Son dos días con ellos, en las noches los ancianos han contado con su voz cantarina las mismas historias que oyeron a sus abuelos decenios atrás. Las horas diurnas han sido escasas para poder entender todo su complejo y riquísimo mundo, donde los intereses comunales privan a la hora de cualquier decisión. Tal vez por ello, resultó particularmente hermoso ver la cara de fiesta con que acudieron todos, hombres y mujeres, a las afueras de Laja Lisa donde por cuatro meses han estado acudiendo todos los viernes a trabajar en la construcción de la pista de aterrizaje de la comunidad. "Nadie va a venir a construirla y quien la necesita somos nosotros, porque si nos ponemos a contar con los criollos..."

Al navegar de regreso, rumbo a Samariapo, una torta de cazabe entregada en el último momento, cuando ya abordábamos la lancha, sirvió para calmar los estómagos. También, sirvió su sabor para prolongar en los sentidos la presencia Piapoco.

FUENTES:

– Mitos Piapocos, Gerardo Cavarte. Centro Etnoeducativo Intercultural Bilingüe, Departamento del Guainía, Colombia, 1993.

– Tradición Oral Piapoco, Ramiro Ulloa. Cordinación de Educación del Guainía, Departamento del Guainía, Colombia, 1993.

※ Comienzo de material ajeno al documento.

-- Python's stable reverse sort by an Int key is the concatenation, over the distinct keys
-- in decreasing order, of the original-order groups of each key.
theorem sorted_rev_groups {α : Type} (key : α → Int) (l : List α) :
    PySem.List.sorted l key true
      = (PySem.List.sorted (PySem.List.dedup (l.map key)) (fun c => c) true).flatMap
          (fun c => l.filter (fun p => key p == c)) := by
  induction l using List.reverseRecOn with
  | nil => rfl
  | append_singleton l x ih =>
    have hperm : (PySem.List.sorted (PySem.List.dedup (l.map key)) (fun c => c) true).Perm
        (PySem.List.dedup (l.map key)) := PySem.List.sorted_perm _ _ _
    have hnd : (PySem.List.sorted (PySem.List.dedup (l.map key)) (fun c => c) true).Nodup :=
      hperm.nodup_iff.mpr (PySem.List.nodup_dedup _)
    have hle : (PySem.List.sorted (PySem.List.dedup (l.map key)) (fun c => c) true).Pairwise
        (fun a b => b ≤ a) := PySem.List.sorted_pairwise_rev _ _
    have hdesc : (PySem.List.sorted (PySem.List.dedup (l.map key)) (fun c => c) true).Pairwise
        (fun a b => b < a) :=
      (hle.and hnd).imp (fun h => lt_of_le_of_ne h.1 (Ne.symm h.2))
    have hmemK : ∀ k, k ∈ PySem.List.sorted (PySem.List.dedup (l.map key)) (fun c => c) true ↔
        k ∈ l.map key := by
      intro k
      rw [PySem.List.mem_sorted, PySem.List.mem_dedup]
    rw [sorted_rev_append_singleton, ih]
    by_cases hmem : key x ∈ l.map key
    · have hdd : PySem.List.dedup ((l ++ [x]).map key) = PySem.List.dedup (l.map key) := by
        simp only [List.map_append, List.map_cons, List.map_nil, PySem.List.dedup_eq_ofList,
          PySem.Set.ofList_append_singleton]
        exact PySem.Set.add_of_mem ((PySem.Set.mem_ofList _ _).mpr hmem)
      rw [hdd]
      apply insertBy_flatMap_mem key _ _ _ x (key x) rfl hdesc ((hmemK _).mpr hmem)
      · intro k _ p hp
        simpa using (List.mem_filter.mp hp).2
      · intro k _
        by_cases hkc : k = key x
        · subst hkc
          rw [if_pos rfl, List.filter_append]
          simp
        · rw [if_neg hkc, List.filter_append]
          have : [x].filter (fun p => key p == k) = [] := by
            simp [Ne.symm hkc]
          rw [this, List.append_nil]
    · have hdd : PySem.List.dedup ((l ++ [x]).map key) = PySem.List.dedup (l.map key) ++ [key x] := by
        simp only [List.map_append, List.map_cons, List.map_nil, PySem.List.dedup_eq_ofList,
          PySem.Set.ofList_append_singleton]
        exact PySem.Set.add_of_not_mem (fun h => hmem ((PySem.Set.mem_ofList _ _).mp h))
      rw [hdd, sorted_rev_append_singleton (key := fun c => c)]
      apply insertBy_flatMap_new key _ _ _ x (key x) rfl hdesc
        (fun h => hmem ((hmemK _).mp h))
      · intro k _ p hp
        simpa using (List.mem_filter.mp hp).2
      · intro k hkK
        obtain ⟨p, hpl, hpk⟩ := List.mem_map.mp ((hmemK k).mp hkK)
        exact List.ne_nil_of_mem (List.mem_filter.mpr ⟨hpl, by simp [hpk]⟩)
      · intro k hkK
        have hkc : k ≠ key x := fun e => hmem (e ▸ (hmemK k).mp hkK)
        rw [List.filter_append]
        have : [x].filter (fun p => key p == k) = [] := by
          simp [Ne.symm hkc]
        rw [this, List.append_nil]
      · rw [List.filter_append]
        have h1 : l.filter (fun p => key p == key x) = [] := by
          rw [List.filter_eq_nil_iff]
          intro p hp
          simp only [beq_iff_eq]
          exact fun e => hmem (List.mem_map.mpr ⟨p, hp, e⟩)
        rw [h1, List.nil_append]
        simp

-- Once the size guard holds, the guarded insert loop is stuck.
lemma guarded_fold_stuck (l : Int) (L : List (String × Int)) (d : PySem.Dict String Int)
    (h : l ≤ (d.size : Int)) :
    L.foldl (fun out p => if l ≤ (out.size : Int) then out else out.insert p.1 p.2) d = d := by
  induction L with
  | nil => rfl
  | cons p L ih => simp only [List.foldl_cons, if_pos h]; exact ih

-- The guarded fresh-key insert loop appends exactly the first (l - size) pairs.
lemma guarded_insert_loop (l : Int) (L : List (String × Int)) (d : PySem.Dict String Int)
    (hfresh : ∀ p ∈ L, d.contains p.1 = false) (hnd : (L.map (fun p => p.1)).Nodup)
    (hknd : d.keys.Nodup) :
    (L.foldl (fun out p => if l ≤ (out.size : Int) then out else out.insert p.1 p.2) d).items
      = d.items ++ L.take (l.toNat - d.size) := by
  revert hfresh hknd hnd
  induction L generalizing d with
  | nil => intro _ _ _; simp
  | cons p L ih =>
    intro hfresh hnd hknd
    rw [List.map_cons, List.nodup_cons] at hnd
    obtain ⟨hp1, hndL⟩ := hnd
    by_cases hl : l ≤ (d.size : Int)
    · rw [List.foldl_cons, if_pos hl, guarded_fold_stuck _ _ _ hl]
      have h0 : l.toNat - d.size = 0 := by omega
      rw [h0]
      simp
    · have hfp : d.contains p.1 = false := hfresh p (by simp)
      have hitems : (d.insert p.1 p.2).items = d.items ++ [p] := by
        rw [PySem.Dict.items_insert_of_not_contains (h := hfp)]
      have hsize : (d.insert p.1 p.2).size = d.size + 1 := by
        simp only [PySem.Dict.size, hitems, List.length_append, List.length_cons, List.length_nil]
      have hfresh' : ∀ q ∈ L, (d.insert p.1 p.2).contains q.1 = false := by
        intro q hq
        rw [PySem.Dict.contains_insert]
        have hne : q.1 ≠ p.1 := by
          intro e
          exact hp1 (e ▸ List.mem_map.mpr ⟨q, hq, rfl⟩)
        simp [hne, hfresh q (by simp [hq])]
      have hknd' : (d.insert p.1 p.2).keys.Nodup := PySem.Dict.nodup_keys_insert _ _ _ hknd
      rw [List.foldl_cons, if_neg hl, ih (d.insert p.1 p.2) hfresh' hndL hknd', hitems, hsize]
      have hn : l.toNat - d.size = (l.toNat - (d.size + 1)) + 1 := by omega
      rw [hn, List.take_succ_cons]
      simp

– Viaje a las Regiones Equinocciales del Nuevo Continente, Alejandro de Humboldt. Monte Avila Editores, Caracas, 1985.

– Historia de la Nueva Andalucía, Fray Antonio Caulín. Biblioteca de la Academia Nacional de la Historia, Caracas, 1987.

– El Modelo del proceso migratorio prehispánico de los Piapoco: Hipótesis y evidencias, Silvia Vidal. IVIC, Caracas, 1987.

– Boletín de Lingüística, Número 7. Escuela de Antropología, Fcaultad de Ciencias Económicas y Sociales, UCV, Caracas, 1989.

­– Voyages dans L'Amerique du Sud, Jules Crevaux. Librairie Hachette et C., París, 1883.